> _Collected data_
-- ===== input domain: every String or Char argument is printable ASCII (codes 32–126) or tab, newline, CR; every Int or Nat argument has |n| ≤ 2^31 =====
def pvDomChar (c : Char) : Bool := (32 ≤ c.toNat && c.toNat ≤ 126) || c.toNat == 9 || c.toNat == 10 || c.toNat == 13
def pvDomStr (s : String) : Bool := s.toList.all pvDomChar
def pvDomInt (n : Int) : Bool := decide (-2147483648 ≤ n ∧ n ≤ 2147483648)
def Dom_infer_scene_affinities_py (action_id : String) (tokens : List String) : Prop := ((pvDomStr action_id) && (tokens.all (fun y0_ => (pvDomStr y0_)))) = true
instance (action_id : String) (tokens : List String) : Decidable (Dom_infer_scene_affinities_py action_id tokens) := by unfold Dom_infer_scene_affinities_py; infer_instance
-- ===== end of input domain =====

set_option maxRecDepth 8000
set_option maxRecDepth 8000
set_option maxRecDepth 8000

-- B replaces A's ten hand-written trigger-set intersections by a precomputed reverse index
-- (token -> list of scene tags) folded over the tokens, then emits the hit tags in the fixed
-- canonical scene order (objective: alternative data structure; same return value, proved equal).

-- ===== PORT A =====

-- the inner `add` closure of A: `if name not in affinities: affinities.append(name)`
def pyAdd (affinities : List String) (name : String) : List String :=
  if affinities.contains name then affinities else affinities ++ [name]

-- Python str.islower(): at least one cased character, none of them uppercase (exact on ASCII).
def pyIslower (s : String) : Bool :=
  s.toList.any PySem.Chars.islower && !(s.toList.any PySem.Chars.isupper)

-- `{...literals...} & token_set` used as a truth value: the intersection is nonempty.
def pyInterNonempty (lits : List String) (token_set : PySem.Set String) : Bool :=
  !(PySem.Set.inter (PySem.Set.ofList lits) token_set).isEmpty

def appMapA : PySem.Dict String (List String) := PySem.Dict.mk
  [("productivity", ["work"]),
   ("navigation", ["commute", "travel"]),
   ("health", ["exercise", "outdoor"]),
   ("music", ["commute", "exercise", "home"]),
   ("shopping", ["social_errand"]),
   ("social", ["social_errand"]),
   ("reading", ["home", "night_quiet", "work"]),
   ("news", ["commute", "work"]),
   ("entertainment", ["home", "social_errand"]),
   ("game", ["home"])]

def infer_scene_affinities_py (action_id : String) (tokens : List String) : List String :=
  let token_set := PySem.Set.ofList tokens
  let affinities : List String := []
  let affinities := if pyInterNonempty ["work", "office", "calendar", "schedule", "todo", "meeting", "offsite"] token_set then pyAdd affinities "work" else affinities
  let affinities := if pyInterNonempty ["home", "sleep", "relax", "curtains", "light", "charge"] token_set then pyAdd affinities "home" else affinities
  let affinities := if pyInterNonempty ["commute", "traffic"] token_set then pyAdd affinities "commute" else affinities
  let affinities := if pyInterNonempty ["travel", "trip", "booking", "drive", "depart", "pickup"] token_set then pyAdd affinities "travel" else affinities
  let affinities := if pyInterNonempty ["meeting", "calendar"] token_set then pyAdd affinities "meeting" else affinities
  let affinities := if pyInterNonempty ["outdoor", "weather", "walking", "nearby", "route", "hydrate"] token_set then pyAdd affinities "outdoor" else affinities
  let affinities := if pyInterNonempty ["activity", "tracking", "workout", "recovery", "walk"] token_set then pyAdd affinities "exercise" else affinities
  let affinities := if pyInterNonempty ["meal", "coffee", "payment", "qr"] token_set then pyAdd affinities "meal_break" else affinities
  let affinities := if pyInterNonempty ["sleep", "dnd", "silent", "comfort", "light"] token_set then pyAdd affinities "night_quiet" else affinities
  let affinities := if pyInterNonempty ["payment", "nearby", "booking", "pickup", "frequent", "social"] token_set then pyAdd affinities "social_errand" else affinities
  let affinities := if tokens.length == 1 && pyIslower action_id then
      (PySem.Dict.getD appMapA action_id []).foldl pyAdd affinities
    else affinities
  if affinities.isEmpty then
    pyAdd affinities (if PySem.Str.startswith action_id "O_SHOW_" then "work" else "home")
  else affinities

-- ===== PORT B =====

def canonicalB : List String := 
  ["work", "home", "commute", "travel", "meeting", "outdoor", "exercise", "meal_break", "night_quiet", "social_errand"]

...

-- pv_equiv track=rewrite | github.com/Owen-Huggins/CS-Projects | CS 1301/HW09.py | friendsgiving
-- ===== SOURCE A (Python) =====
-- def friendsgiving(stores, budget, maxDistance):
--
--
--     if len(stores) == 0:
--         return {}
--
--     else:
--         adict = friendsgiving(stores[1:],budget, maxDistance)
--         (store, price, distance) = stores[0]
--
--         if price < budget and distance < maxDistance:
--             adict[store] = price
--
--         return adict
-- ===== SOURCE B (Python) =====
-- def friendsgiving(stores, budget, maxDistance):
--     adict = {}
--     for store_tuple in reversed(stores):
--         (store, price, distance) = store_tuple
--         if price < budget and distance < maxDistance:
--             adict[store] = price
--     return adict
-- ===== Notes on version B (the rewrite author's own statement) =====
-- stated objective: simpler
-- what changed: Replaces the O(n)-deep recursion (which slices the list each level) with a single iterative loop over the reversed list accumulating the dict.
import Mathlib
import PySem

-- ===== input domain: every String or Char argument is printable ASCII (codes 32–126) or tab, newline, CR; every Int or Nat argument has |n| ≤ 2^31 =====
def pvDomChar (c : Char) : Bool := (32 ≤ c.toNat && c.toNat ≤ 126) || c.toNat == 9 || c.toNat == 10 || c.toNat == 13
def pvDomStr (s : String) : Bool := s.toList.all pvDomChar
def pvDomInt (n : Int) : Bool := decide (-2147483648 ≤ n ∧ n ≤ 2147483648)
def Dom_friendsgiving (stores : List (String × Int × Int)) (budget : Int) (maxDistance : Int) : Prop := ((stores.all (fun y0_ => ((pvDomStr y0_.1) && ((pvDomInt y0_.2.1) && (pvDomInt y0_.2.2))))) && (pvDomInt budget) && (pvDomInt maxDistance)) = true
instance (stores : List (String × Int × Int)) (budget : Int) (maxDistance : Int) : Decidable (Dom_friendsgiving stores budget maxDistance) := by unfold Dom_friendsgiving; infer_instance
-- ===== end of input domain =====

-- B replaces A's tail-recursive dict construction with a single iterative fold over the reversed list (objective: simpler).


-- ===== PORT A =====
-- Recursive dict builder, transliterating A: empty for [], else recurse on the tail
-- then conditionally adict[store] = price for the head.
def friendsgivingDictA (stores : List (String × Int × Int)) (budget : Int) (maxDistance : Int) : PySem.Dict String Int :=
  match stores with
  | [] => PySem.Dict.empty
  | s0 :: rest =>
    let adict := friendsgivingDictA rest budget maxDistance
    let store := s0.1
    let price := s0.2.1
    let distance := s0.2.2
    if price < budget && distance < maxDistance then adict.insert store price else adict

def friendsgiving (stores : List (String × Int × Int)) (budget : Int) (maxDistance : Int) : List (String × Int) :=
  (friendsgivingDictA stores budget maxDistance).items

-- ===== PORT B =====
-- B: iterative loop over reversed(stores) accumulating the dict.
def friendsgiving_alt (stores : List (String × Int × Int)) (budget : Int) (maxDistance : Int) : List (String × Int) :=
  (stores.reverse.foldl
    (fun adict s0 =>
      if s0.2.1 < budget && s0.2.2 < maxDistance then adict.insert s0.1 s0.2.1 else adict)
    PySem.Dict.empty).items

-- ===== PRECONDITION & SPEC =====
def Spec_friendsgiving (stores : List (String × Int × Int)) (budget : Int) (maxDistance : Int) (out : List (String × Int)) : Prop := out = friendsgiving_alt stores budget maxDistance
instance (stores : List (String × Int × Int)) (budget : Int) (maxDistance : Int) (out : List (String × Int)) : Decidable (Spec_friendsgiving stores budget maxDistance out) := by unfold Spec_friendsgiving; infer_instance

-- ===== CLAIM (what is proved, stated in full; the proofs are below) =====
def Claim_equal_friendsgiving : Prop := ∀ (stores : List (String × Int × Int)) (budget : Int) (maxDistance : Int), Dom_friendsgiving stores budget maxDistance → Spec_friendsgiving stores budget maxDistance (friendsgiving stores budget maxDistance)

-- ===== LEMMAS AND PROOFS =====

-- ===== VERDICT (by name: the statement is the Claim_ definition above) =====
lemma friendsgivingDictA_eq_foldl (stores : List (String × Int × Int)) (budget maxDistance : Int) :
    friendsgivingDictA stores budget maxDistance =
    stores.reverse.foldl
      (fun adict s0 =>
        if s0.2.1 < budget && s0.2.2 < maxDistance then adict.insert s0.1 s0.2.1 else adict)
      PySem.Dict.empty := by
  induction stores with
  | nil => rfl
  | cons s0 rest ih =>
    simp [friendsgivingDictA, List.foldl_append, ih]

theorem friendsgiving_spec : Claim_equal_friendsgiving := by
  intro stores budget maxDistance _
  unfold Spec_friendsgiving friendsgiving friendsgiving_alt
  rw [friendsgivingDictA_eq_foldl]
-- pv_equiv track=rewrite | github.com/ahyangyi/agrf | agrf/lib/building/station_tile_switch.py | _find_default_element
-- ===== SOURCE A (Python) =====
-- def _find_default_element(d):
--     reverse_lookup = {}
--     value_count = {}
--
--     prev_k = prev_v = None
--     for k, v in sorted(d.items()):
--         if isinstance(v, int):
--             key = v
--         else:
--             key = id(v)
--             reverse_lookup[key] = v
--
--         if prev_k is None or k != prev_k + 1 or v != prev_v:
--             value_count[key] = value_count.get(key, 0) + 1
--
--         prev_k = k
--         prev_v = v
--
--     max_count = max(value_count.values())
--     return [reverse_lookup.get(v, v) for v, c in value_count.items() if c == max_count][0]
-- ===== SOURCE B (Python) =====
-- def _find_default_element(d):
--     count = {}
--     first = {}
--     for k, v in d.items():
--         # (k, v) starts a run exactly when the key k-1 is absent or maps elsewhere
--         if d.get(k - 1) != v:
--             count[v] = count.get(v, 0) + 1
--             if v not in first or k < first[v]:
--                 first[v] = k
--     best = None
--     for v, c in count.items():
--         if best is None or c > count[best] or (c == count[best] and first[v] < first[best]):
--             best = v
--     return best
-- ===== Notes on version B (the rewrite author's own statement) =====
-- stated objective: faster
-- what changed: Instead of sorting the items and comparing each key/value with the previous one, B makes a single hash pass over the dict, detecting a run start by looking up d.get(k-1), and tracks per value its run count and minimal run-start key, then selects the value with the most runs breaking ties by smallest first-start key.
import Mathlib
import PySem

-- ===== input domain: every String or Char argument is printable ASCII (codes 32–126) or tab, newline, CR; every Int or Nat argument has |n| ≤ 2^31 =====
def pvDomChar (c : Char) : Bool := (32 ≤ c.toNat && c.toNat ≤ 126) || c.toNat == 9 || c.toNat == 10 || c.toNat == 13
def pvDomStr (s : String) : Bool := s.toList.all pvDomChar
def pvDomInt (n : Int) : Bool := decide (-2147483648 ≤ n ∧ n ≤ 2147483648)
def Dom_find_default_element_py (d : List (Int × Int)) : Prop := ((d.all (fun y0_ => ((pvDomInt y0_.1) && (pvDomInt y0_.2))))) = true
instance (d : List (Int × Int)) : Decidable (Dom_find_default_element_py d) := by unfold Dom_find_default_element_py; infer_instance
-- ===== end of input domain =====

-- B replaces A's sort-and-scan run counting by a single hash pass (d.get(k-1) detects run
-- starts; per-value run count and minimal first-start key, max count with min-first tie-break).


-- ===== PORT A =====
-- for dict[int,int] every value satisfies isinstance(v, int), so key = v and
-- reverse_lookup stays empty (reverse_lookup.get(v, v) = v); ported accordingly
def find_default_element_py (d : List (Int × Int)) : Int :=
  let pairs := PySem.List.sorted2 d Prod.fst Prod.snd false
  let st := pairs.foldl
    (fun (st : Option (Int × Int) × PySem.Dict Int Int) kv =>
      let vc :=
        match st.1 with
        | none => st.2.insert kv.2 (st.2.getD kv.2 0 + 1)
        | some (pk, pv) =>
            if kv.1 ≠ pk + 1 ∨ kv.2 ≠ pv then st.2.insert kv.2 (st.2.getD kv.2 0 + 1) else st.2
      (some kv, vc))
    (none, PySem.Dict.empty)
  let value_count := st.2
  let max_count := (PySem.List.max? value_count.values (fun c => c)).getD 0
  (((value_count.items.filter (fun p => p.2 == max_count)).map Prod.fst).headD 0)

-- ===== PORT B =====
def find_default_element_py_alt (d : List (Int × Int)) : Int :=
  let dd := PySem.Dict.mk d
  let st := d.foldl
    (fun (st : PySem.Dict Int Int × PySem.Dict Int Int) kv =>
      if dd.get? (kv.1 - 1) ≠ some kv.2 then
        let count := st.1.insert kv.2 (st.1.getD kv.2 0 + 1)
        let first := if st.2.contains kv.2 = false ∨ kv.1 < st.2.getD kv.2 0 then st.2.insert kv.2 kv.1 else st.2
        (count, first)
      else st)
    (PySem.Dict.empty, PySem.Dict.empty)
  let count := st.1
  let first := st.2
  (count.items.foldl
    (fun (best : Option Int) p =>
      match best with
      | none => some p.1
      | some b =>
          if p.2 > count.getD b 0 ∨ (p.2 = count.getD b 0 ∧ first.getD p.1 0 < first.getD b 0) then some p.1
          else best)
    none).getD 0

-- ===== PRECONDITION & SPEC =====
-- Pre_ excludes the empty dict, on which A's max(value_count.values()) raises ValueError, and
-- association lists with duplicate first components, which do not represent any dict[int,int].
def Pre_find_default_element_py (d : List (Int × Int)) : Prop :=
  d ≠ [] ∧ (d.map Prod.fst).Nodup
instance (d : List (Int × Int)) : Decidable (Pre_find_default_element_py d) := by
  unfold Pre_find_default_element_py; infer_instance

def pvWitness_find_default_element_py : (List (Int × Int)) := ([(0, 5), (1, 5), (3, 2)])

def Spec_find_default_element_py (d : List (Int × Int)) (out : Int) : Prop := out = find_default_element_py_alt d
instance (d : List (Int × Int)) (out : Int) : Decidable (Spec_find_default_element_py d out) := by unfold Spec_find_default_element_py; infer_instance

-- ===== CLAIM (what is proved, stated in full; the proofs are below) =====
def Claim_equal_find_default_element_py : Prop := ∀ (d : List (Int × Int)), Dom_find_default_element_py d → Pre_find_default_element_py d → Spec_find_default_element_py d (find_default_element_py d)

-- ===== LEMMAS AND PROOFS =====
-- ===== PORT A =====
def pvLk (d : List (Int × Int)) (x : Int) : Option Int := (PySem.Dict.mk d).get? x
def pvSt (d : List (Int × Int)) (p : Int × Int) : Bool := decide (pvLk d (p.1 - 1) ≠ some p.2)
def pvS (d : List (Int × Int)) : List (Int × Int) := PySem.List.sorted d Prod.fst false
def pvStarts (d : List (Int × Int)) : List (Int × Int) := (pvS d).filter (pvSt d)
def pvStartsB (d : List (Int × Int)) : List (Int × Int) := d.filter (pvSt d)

> _Description of the task_
A verbatim transcription is needed of the lines above, starting at the line with "-- Pre_ excludes" and ending at the line with "d ≠ [] ∧ (d.map Prod.fst).Nodup", both included, and of nothing else.

> _Solution below_
-- Pre_ excludes the empty dict, on which A's max(value_count.values()) raises ValueError, and
-- association lists with duplicate first components, which do not represent any dict[int,int].
def Pre_find_default_element_py (d : List (Int × Int)) : Prop :=
  d ≠ [] ∧ (d.map Prod.fst).Nodup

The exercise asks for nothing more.